If you want to get the attention of server makers and compute engine providers and especially if you are going to be building GPU-laden clusters with shiny new gear to drive AI training and possibly AI inference for large language models and recommendation engines, the first thing you need is $1 billion. After that, things will be easier for you when it comes to building out your next platform.

If you don’t have $1 billion, then you will be fighting to beg, borrow, and steal rent capacity on older GPU systems that can run AI workloads reasonably well and waiting for your turn to get access to capacity for newer and more powerful GPUs on the clouds or for your order to be fulfilled from an ODM or OEM, which will probably take longer than you are used to.

To be fair, you can probably get pretty good service for a deal that is $250 million or more. It is not like you are a total loser if you only have a few hundred million bucks to spend. Or, given the number of AI startups out there with a similar cash pile and a dream, maybe you will be. The good news is that AI is one of the few areas where venture capitalists, hedge funds, and independently wealthy investors are still willing to pump in some cash to get in on the AI action. So if you have a great pitch, and an angle of your own, then you have a shot at the bigtime.

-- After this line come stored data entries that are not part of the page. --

-- pv_equiv track=rewrite | github.com/SuffolkLITLab/docassemble-MA209AProtectiveOrder | docassemble/MA209AProtectiveOrder/care_and_custody.py | filter_letters
-- ===== SOURCE A (Python) =====
-- def filter_letters(letter_strings):
--   """Used to take a list of letters like ["A","ABC","AB"] and filter out any duplicate letters."""
--   # There is probably a cute one liner, but this is easy to follow and
--   # probably same speed
--   unique_letters = set()
--   if isinstance(letter_strings, str):
--     letter_strings = [letter_strings]
--   for string in letter_strings:
--     if string: # Catch possible None values
--       for letter in string:
--         unique_letters.add(letter)
--   try:
--     retval = ''.join(sorted(unique_letters))
--   except:
--     retval = ''
--   return retval
-- ===== SOURCE B (Python) =====
-- def filter_letters(letter_strings):
--   """Used to take a list of letters like ["A","ABC","AB"] and filter out any duplicate letters."""
--   if isinstance(letter_strings, str):
--     letter_strings = [letter_strings]
--   chars = []
--   for string in letter_strings:
--     if string:  # Catch possible None values
--       chars.extend(string)
--   try:
--     chars.sort()
--     out = []
--     for c in chars:
--       if not out or out[-1] != c:
--         out.append(c)
--     retval = ''.join(out)
--   except:
--     retval = ''
--   return retval
-- ===== Notes on version B (the rewrite author's own statement) =====
-- stated objective: alternative
-- what changed: Replaces hash-set deduplication followed by sorting with collecting all characters into a flat list, sorting it, and keeping only the first of each run of equal adjacent characters.
import Mathlib
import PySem

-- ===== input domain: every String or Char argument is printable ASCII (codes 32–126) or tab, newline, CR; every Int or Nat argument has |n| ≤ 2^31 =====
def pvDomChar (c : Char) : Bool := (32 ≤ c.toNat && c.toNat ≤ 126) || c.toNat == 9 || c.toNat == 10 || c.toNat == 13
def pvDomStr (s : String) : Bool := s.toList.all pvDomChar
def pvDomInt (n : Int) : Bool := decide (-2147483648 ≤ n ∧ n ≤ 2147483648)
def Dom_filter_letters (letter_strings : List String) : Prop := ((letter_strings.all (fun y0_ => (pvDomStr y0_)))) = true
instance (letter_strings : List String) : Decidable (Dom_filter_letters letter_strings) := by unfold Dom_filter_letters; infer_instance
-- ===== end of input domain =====

-- B replaces A's hash-set dedup with sort-then-adjacent-dedup: same result, alternative algorithm.
-- (The isinstance(…, str) branch cannot fire for a List String argument; A's try/except around
-- sorting/joining characters can never raise, so both ports are total.)

-- ===== PORT A =====
def filter_letters (letter_strings : List String) : String :=
  -- unique_letters = set(); for string in …: if string: for letter in string: add
  let unique_letters : PySem.Set Char :=
    letter_strings.foldl
      (fun acc s => if s.toList ≠ [] then s.toList.foldl (fun u c => PySem.Set.add u c) acc else acc)
      PySem.Set.empty
  -- retval = ''.join(sorted(unique_letters))  (joining sorted characters; cannot raise)
  String.ofList (PySem.List.sorted unique_letters (fun x => x) false)

-- ===== PORT B =====
def filter_letters_alt (letter_strings : List String) : String :=
  -- chars = []; for string in …: if string: chars.extend(string)
  let chars : List Char :=
    letter_strings.foldl (fun acc s => if s.toList ≠ [] then acc ++ s.toList else acc) []
  -- chars.sort()
  let sortedChars := PySem.List.sorted chars (fun x => x) false
  -- out = []; for c in chars: if not out or out[-1] != c: out.append(c)
  let out := sortedChars.foldl (fun out c => if out.getLast? = some c then out else out ++ [c]) []
  -- ''.join(out)  (cannot raise)
  String.ofList out

-- ===== PRECONDITION & SPEC =====
def Spec_filter_letters (letter_strings : List String) (out : String) : Prop := out = filter_letters_alt letter_strings
instance (letter_strings : List String) (out : String) : Decidable (Spec_filter_letters letter_strings out) := by unfold Spec_filter_letters; infer_instance

-- ===== CLAIM (what is proved, stated in full; the proofs are below) =====
def Claim_equal_filter_letters : Prop := ∀ (letter_strings : List String), Dom_filter_letters letter_strings → Spec_filter_letters letter_strings (filter_letters letter_strings)

-- ===== LEMMAS AND PROOFS =====

-- A's set-building fold equals set(…) of B's flat character list.
theorem foldA_eq_ofList (ls : List String) : ∀ L : List Char,
    ls.foldl
      (fun acc s => if s.toList ≠ [] then s.toList.foldl (fun u c => PySem.Set.add u c) acc else acc)
      (PySem.Set.ofList L)
    = PySem.Set.ofList (ls.foldl (fun acc s => if s.toList ≠ [] then acc ++ s.toList else acc) L) := by
  induction ls with
  | nil => intro L; rfl
  | cons s t ih =>
    intro L
    simp only [List.foldl_cons]
    by_cases h : s.toList = []
    · rw [if_neg (not_not_intro h), if_neg (not_not_intro h), ih]
    · rw [if_pos h, if_pos h]
      have key : PySem.Set.ofList (L ++ s.toList)
          = s.toList.foldl (fun u c => PySem.Set.add u c) (PySem.Set.ofList L) := by
        simp [PySem.Set.ofList_eq_foldl, List.foldl_append]
      rw [← key, ih]

-- in a strictly increasing list every element is ≤ the last one
theorem le_getLast?_of_pairwise_lt : ∀ (acc : List Char) (m : Char),
    acc.Pairwise (· < ·) → acc.getLast? = some m → ∀ a ∈ acc, a ≤ m := by
  intro acc
  induction acc with
  | nil => intro m _ hm; simp at hm
  | cons x xs ih =>
    intro m hp hm a ha
    rcases List.pairwise_cons.mp hp with ⟨hx, hxs⟩
    cases hxs' : xs with
    | nil =>
      subst hxs'
      simp at hm ha
      exact le_of_eq (ha.trans hm)
    | cons y ys =>
      have hm' : xs.getLast? = some m := by
        rw [hxs'] at hm ⊢
        simpa [List.getLast?_cons_cons] using hm
      rcases List.mem_cons.mp ha with rfl | ha'
      · have hy : m ∈ xs := List.mem_of_getLast? hm'
        exact le_of_lt (hx m hy)
      · exact ih m hxs hm' a ha'

-- the adjacent-dedup fold on a ≤-sorted list: result is strictly increasing with the union membership
theorem foldDedup_spec : ∀ (l acc : List Char),
    l.Pairwise (· ≤ ·) → acc.Pairwise (· < ·) → (∀ a ∈ acc, ∀ b ∈ l, a ≤ b) →
    (l.foldl (fun out c => if out.getLast? = some c then out else out ++ [c]) acc).Pairwise (· < ·)
    ∧ ∀ x, x ∈ l.foldl (fun out c => if out.getLast? = some c then out else out ++ [c]) acc
          ↔ x ∈ acc ∨ x ∈ l := by
  intro l
  induction l with
  | nil => intro acc _ hacc _; simpa using hacc
  | cons c rest ih =>
    intro acc hl hacc hle
    rcases List.pairwise_cons.mp hl with ⟨hc, hrest⟩
    simp only [List.foldl_cons]
    by_cases hlast : acc.getLast? = some c
    · have hcin : c ∈ acc := List.mem_of_getLast? hlast
      have h := ih acc hrest hacc (fun a ha b hb => hle a ha b (List.mem_cons_of_mem _ hb))
      rw [if_pos hlast]
      refine ⟨h.1, fun x => ?_⟩
      rw [h.2 x]
      constructor
      · rintro (hx | hx)
        · exact Or.inl hx
        · exact Or.inr (List.mem_cons_of_mem _ hx)
      · rintro (hx | hx)
        · exact Or.inl hx
        · rcases List.mem_cons.mp hx with rfl | hx'
          · exact Or.inl hcin
          · exact Or.inr hx'
    · rw [if_neg hlast]
      have hacc' : (acc ++ [c]).Pairwise (· < ·) := by
        rw [List.pairwise_append]
        refine ⟨hacc, List.pairwise_singleton _ _, ?_⟩
        intro a ha b hb
        rcases List.mem_singleton.mp hb with rfl
        have hle' : a ≤ b := hle a ha b (List.mem_cons_self ..)
        rcases lt_or_eq_of_le hle' with hlt | rfl
        · exact hlt
        · -- a = c ∈ acc: then getLast? acc = some m with a ≤ m ≤ c, m ≠ c contradiction
          cases hml : acc.getLast? with
          | none => simp [List.getLast?_eq_none_iff.mp hml] at ha
          | some m =>
            have h1 : a ≤ m := le_getLast?_of_pairwise_lt acc m hacc hml a ha
            have h2 : m ∈ acc := List.mem_of_getLast? hml
            have h3 : m ≤ a := hle m h2 a (List.mem_cons_self ..)
            have : m = a := le_antisymm h3 h1
            exact absurd (this ▸ hml) hlast
      have hle'' : ∀ a ∈ acc ++ [c], ∀ b ∈ rest, a ≤ b := by
        intro a ha b hb
        rcases List.mem_append.mp ha with ha' | ha'
        · exact hle a ha' b (List.mem_cons_of_mem _ hb)
        · rcases List.mem_singleton.mp ha' with rfl
          exact hc b hb
      have h := ih (acc ++ [c]) hrest hacc' hle''
      refine ⟨h.1, fun x => ?_⟩
      rw [h.2 x]
      simp [List.mem_append, List.mem_cons, or_assoc]

-- ===== VERDICT (by name: the statement is the Claim_ definition above) =====
theorem filter_letters_spec : Claim_equal_filter_letters := by
  intro ls _
  unfold Spec_filter_letters filter_letters filter_letters_alt
  simp only []
  set chars := ls.foldl (fun acc s => if s.toList ≠ [] then acc ++ s.toList else acc) [] with hchars
  have hA : ls.foldl
      (fun acc s => if s.toList ≠ [] then s.toList.foldl (fun u c => PySem.Set.add u c) acc else acc)
      PySem.Set.empty = PySem.Set.ofList chars := by
    exact foldA_eq_ofList ls []
  rw [hA]
  set sc := PySem.List.sorted chars (fun x => x) false with hsc
  have hpairs : sc.Pairwise (· ≤ ·) := by
    simpa using PySem.List.sorted_pairwise chars (fun x => x)
  have h := foldDedup_spec sc [] hpairs (List.Pairwise.nil) (by intro a ha; simp at ha)
  set R := sc.foldl (fun out c => if out.getLast? = some c then out else out ++ [c]) [] with hR
  have hnod : R.Nodup := h.1.imp ne_of_lt
  have hperm : R.Perm (PySem.Set.ofList chars) := by
    rw [List.perm_ext_iff_of_nodup hnod (PySem.Set.nodup_ofList chars)]
    intro a
    rw [h.2 a, PySem.Set.mem_ofList, hsc, PySem.List.mem_sorted]
    simp
  have : PySem.List.sorted (PySem.Set.ofList chars) (fun x => x) false = R :=
    PySem.List.sorted_eq_of_perm_of_pairwise_lt (PySem.Set.ofList chars) R (fun x => x) hperm h.1
  rw [this]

Inflection AI, a startup that has just raised $1 billion in capital in its second round of funding and that was only founded in March 2022, is setting the new bar for how far an AI startup has to scale in terms of money, machines, and software stacks to increase the odds for competing in – much less surviving in – this Dot Cog Boom.

And it is not just raising money, it is building a massive system of its own, based on Nvidia “Hopper” H100 GPUs and Quantum 2 InfiniBand networking, that will be among the most powerful systems on Earth.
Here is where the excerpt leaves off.